Experimental design for determining the effect of memory B cell depletion on PCs. The hCD20 × B1-8 mice were immunized with NP-CGG. After 15–19 weeks, the immunized mice were treated with anti-hCD20 mAb 2H7 for 2 weeks. During the recovery period of 16 weeks, the AFCs were allowed to decay in the absence of any input from memory B cells. Instead of anti-hCD20 mAb, the control-treated mice (Ctrl-Rx) were given mouse gamma globulin. Alum-treated and unimmunized mice received no further treatment. BrdU was injected in a cohort of unimmunized, alum-treated, and NP-CGG-treated mice every day from day 9 through day 15 (d9-d15) after immunization. Cohorts of mice were analyzed 15–19 weeks after immunization (predepletion cohort), immediately after anti-hCD20 therapy (depletion cohort), and 16 weeks after termination of therapy (recovery cohort) for numbers of total B cells, memory B cells, and PCs.
Generation of Memory Cells and PCs in hCD20 × B1-8 Tg Mice.

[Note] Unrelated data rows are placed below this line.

-- pv_equiv track=rewrite | github.com/rmscoal/algoDS | python/data_structure/strings.py | gatherAllSubstring
-- ===== SOURCE A (Python) =====
-- from typing import List
--
-- def gatherAllSubstring(s: str) -> List[str]:
--     n = len(s)
--     arr = []
--
--     for i in range(0, n, 1):
--         for j in range(i, n, 1):
--             substr = ""
--             for k in range(i, j+1):
--                 substr += s[k]
--             arr.append(substr)
--
--     return arr
-- ===== SOURCE B (Python) =====
-- from typing import List
--
-- def gatherAllSubstring(s: str) -> List[str]:
--     arr = []
--     suffix = s
--     while suffix:
--         acc = ""
--         for ch in suffix:
--             acc += ch
--             arr.append(acc)
--         suffix = suffix[1:]
--     return arr
-- ===== Notes on version B (the rewrite author's own statement) =====
-- stated objective: faster
-- what changed: Instead of three nested index loops that rebuild every substring character by character from scratch, B walks the suffixes of s with a while loop and, for each suffix, grows a single running-prefix accumulator in one pass, appending it after each extension.
import Mathlib
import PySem

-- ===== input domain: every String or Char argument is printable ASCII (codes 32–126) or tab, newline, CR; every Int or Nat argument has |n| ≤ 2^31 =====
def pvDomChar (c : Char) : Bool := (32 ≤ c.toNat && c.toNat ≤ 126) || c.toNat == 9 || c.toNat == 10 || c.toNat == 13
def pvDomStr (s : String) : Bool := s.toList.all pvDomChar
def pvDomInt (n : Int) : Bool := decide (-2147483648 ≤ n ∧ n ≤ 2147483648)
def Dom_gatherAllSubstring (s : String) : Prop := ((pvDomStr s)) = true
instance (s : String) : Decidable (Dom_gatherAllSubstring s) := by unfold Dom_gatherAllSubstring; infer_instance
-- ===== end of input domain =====

-- B replaces A's three nested index loops (which rebuild every substring from scratch)
-- by a walk over the suffixes of s that extends one running-prefix accumulator; faster (fewer character copies).


-- ===== PORT A =====
-- literal transliteration: n = len(s); for i in range(0,n,1): for j in range(i,n,1):
--   substr = ""; for k in range(i,j+1): substr += s[k];  arr.append(substr)
-- (s[k] is always in range, so pyGetD's default is never used)
def gatherAllSubstring (s : String) : List String :=
  let cs := s.toList
  let n : Int := PySem.List.len cs
  let arr : List String := []
  (PySem.List.pyRange 0 n 1).foldl (fun arr i =>
    (PySem.List.pyRange i n 1).foldl (fun arr j =>
      let substr : List Char :=
        (PySem.List.pyRange i (j + 1) 1).foldl
          (fun substr k => substr ++ [PySem.List.pyGetD cs k ' ']) []
      arr ++ [String.ofList substr]) arr) arr

-- ===== PORT B =====
-- inner for-loop of Source B: for ch in suffix: acc += ch; arr.append(acc)   (state = (arr, acc))
def altInner (l : List Char) (st : List String × List Char) : List String × List Char :=
  l.foldl (fun st ch => (st.1 ++ [String.ofList (st.2 ++ [ch])], st.2 ++ [ch])) st

-- while suffix: … ; suffix = suffix[1:]
def altGo : List Char → List String → List String
  | [], arr => arr
  | c :: rest, arr => altGo rest (altInner (c :: rest) (arr, [])).1

def gatherAllSubstring_alt (s : String) : List String := altGo s.toList []

-- ===== PRECONDITION & SPEC =====
def Spec_gatherAllSubstring (s : String) (out : List String) : Prop := out = gatherAllSubstring_alt s
instance (s : String) (out : List String) : Decidable (Spec_gatherAllSubstring s out) := by unfold Spec_gatherAllSubstring; infer_instance

-- ===== CLAIM (what is proved, stated in full; the proofs are below) =====
def Claim_equal_gatherAllSubstring : Prop := ∀ (s : String), Dom_gatherAllSubstring s → Spec_gatherAllSubstring s (gatherAllSubstring s)

-- ===== LEMMAS AND PROOFS =====

-- the common value both programs compute: for every start index i, the nonempty prefixes of cs.drop i
def neP (l : List Char) : List String := l.inits.tail.map String.ofList

def specS (cs : List Char) : List String :=
  (List.range cs.length).flatMap (fun i => neP (cs.drop i))

theorem inits_head_tail (l : List Char) : l.inits = [] :: l.inits.tail := by
  cases l <;> simp

theorem range_map_take_succ (l : List Char) :
    (List.range l.length).map (fun t => l.take (t + 1)) = l.inits.tail := by
  induction l with
  | nil => simp
  | cons a rest ih =>
    rw [List.length_cons, List.range_succ_eq_map, List.map_cons, List.map_map,
      List.inits_cons, List.tail_cons, inits_head_tail rest, List.map_cons, ← ih,
      List.map_map]
    simp [Function.comp_def]

theorem foldP (l : List Char) (out : List String) (acc : List Char) :
    (altInner l (out, acc)).1 = out ++ l.inits.tail.map (fun p => String.ofList (acc ++ p)) := by
  induction l generalizing out acc with
  | nil => simp [altInner]
  | cons c rest ih =>
    simp only [altInner, List.foldl_cons] at *
    rw [ih, List.inits_cons, List.tail_cons, inits_head_tail rest]
    simp [Function.comp_def, List.append_assoc]

theorem altInner_eq (l : List Char) (out : List String) :
    (altInner l (out, [])).1 = out ++ neP l := by
  simp [foldP, neP]

theorem altGo_eq (cs : List Char) (arr : List String) :
    altGo cs arr = arr ++ specS cs := by
  induction cs generalizing arr with
  | nil => simp [altGo, specS]
  | cons c rest ih =>
    rw [altGo, ih, altInner_eq]
    simp only [specS, List.length_cons, List.range_succ_eq_map, List.flatMap_cons,
      List.flatMap_map, List.drop_zero, List.append_assoc]
    rfl

-- A's inner k-loop builds exactly the characters cs[i..j]
theorem buildA_eq (cs : List Char) (i j : Nat) (hj : j < cs.length) (hij : i ≤ j) :
    (PySem.List.pyRange (i : Int) ((j : Int) + 1) 1).foldl
      (fun substr k => substr ++ [PySem.List.pyGetD cs k ' ']) []
      = (cs.drop i).take (j + 1 - i) := by
  rw [PySem.List.foldl_append_singleton_eq_map, PySem.List.pyRange_one]
  have hlen : ((j : Int) + 1) - (i : Int) = ((j + 1 - i : Nat) : Int) := by omega
  rw [hlen, Int.toNat_natCast]
  simp only [List.nil_append, List.map_map]
  apply List.ext_getElem
  · simp; omega
  · intro t h1 h2
    simp only [List.getElem_map, List.getElem_range, Function.comp]
    have ht : t < j + 1 - i := by simpa using h1
    have hc : (i : Int) + (t : Int) = ((i + t : Nat) : Int) := by push_cast; ring
    rw [hc, PySem.List.pyGetD_natCast]
    rw [List.getElem_take, List.getElem_drop]
    have hlt : i + t < cs.length := by omega
    simp [List.getD_eq_getElem?_getD, List.getElem?_eq_getElem hlt]

-- A's j-loop for start index i produces the nonempty prefixes of cs.drop i
theorem rowA_eq (cs : List Char) (i : Nat) (hi : i ≤ cs.length) :
    (PySem.List.pyRange (i : Int) ((cs.length : Int)) 1).map (fun j => String.ofList
      ((PySem.List.pyRange (i : Int) (j + 1) 1).foldl
        (fun substr k => substr ++ [PySem.List.pyGetD cs k ' ']) []))
      = neP (cs.drop i) := by
  unfold neP
  rw [← range_map_take_succ (cs.drop i), PySem.List.pyRange_one]
  have hlen : ((cs.length : Int)) - (i : Int) = ((cs.length - i : Nat) : Int) := by omega
  rw [hlen, Int.toNat_natCast, List.map_map, List.map_map]
  apply List.ext_getElem
  · simp
  · intro t h1 h2
    have ht : t < cs.length - i := by simpa using h1
    simp only [List.getElem_map, List.getElem_range, Function.comp]
    have hc : (i : Int) + (t : Int) = ((i + t : Nat) : Int) := by push_cast; ring
    rw [hc, buildA_eq cs i (i + t) (by omega) (by omega)]
    have harith : i + t + 1 - i = t + 1 := by omega
    rw [harith]

theorem gatherA_eq (s : String) : gatherAllSubstring s = specS s.toList := by
  unfold gatherAllSubstring
  simp only [PySem.List.len_eq]
  have hfun : (fun (arr : List String) (i : Int) =>
      (PySem.List.pyRange i (s.toList.length : Int) 1).foldl (fun arr j =>
        arr ++ [String.ofList ((PySem.List.pyRange i (j + 1) 1).foldl
          (fun substr k => substr ++ [PySem.List.pyGetD s.toList k ' ']) [])]) arr)
      = fun (arr : List String) (i : Int) =>
        arr ++ (PySem.List.pyRange i (s.toList.length : Int) 1).map (fun j =>
          String.ofList ((PySem.List.pyRange i (j + 1) 1).foldl
            (fun substr k => substr ++ [PySem.List.pyGetD s.toList k ' ']) [])) := by
    funext arr i
    rw [PySem.List.foldl_append_singleton_eq_map]
  rw [hfun, PySem.List.foldl_append_eq_flatMap, List.nil_append,
    PySem.List.pyRange_zero_natCast, List.flatMap_map]
  unfold specS
  refine List.flatMap_congr ?_
  intro i hi
  exact rowA_eq s.toList i (le_of_lt (List.mem_range.mp hi))

-- ===== VERDICT (by name: the statement is the Claim_ definition above) =====
theorem gatherAllSubstring_spec : Claim_equal_gatherAllSubstring := by
  intro s _
  unfold Spec_gatherAllSubstring gatherAllSubstring_alt
  rw [gatherA_eq, altGo_eq]
  simp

Immunization of hCD20 × B1-8 double Tg mice led to a significant increase in the frequency of NIP+/Kappa− (NIP+) B cells (Fig. 2a, Middle, Ctrl-Rx mice, and b) when analyzed 17–21 weeks later. Among NIP+ B cells, there was an increase in the frequency and numbers of NIP+/Kappa−/IgG1+ (IgG1+) B cells and NIP+/Kappa−/IgG1−/CD80hi (IgG1−) B cells (Fig. 2 a, Right, Ctrl-Rx mice, and b) compared with the alum-treated (Fig. 2a, Alum mice) or unimmunized mice (data not shown). Because the GC response has ended by this time (refs. 3 and 28; discussed below), the IgG1+ B cells are deemed “true” memory B cells. Moreover, in agreement with a recent report on the identity of memory B cells, a significant fraction (≈45%) of IgG1+ cells express high levels of CD73 and CD80 (ref. 3 and data not shown). Although the IgG1− subset includes some contaminating naïve B cells, it also expanded as a result of immunization, indicating that it is substantially comprised of memory B cells of IgM and/or other non-IgG1 isotypes (3). This notion was further confirmed by coexpression of CD73 and CD80 on the majority of IgG1− cells (data not shown). Additionally, the presence of mutations in Vλ1, a hallmark of memory, was confirmed in both Ag-specific populations in the immunized mice (see Methods and data not shown). These results were in agreement with published studies (3, 29, 30). Also in accord with published data (2, 3), in the mice that were labeled with BrdU during the peak of GC response, ≈4% of NIP+ cells were BrdU+, and ≈50% of them were IgG1+ (Fig. 2 c, Ctrl-Rx mice, and d) and CD80hi (data not shown).
Fig. 2.
Depletion of memory B cells immediately after treatment with anti-hCD20 mAb 2H7 (depletion cohort). (a) Representative FACS plots showing the gating strategy for identification of memory B cells in alum-treated (Alum, n = 5; Top); immunized, control mouse gamma globulin-treated (Ctrl-Rx, n = 5; Center), and immunized, 2H7-treated (Rx, n = 5; Bottom) mice. The parent gates are shown on Top. (b) Total numbers of B cells, NIP+/Kappa− cells, NIP+/IgG1+ cells, and NIP+/IgG1− cells in spleens of Ctrl-treated (open symbols) and 2H7-treated (filled symbols) mice. (c) Representative FACS plots of NIP+ cells from alum-treated, Ctrl-treated, and 2H7-treated mice stained with IgG1 and BrdU. The percentages of total BrdU+ (gate with thin line) and BrdU+/IgG1+ (gate with thick line) are shown. (d) Comparison of total numbers of NIP+/BrdU+ and NIP+/BrdU+/IgG1+ memory subsets in spleens of Ctrl-treated (open symbols) and 2H7-treated (filled symbols) mice. (b and d) Horizontal lines represent median. **, P < 0.01, Mann–Whitney U test.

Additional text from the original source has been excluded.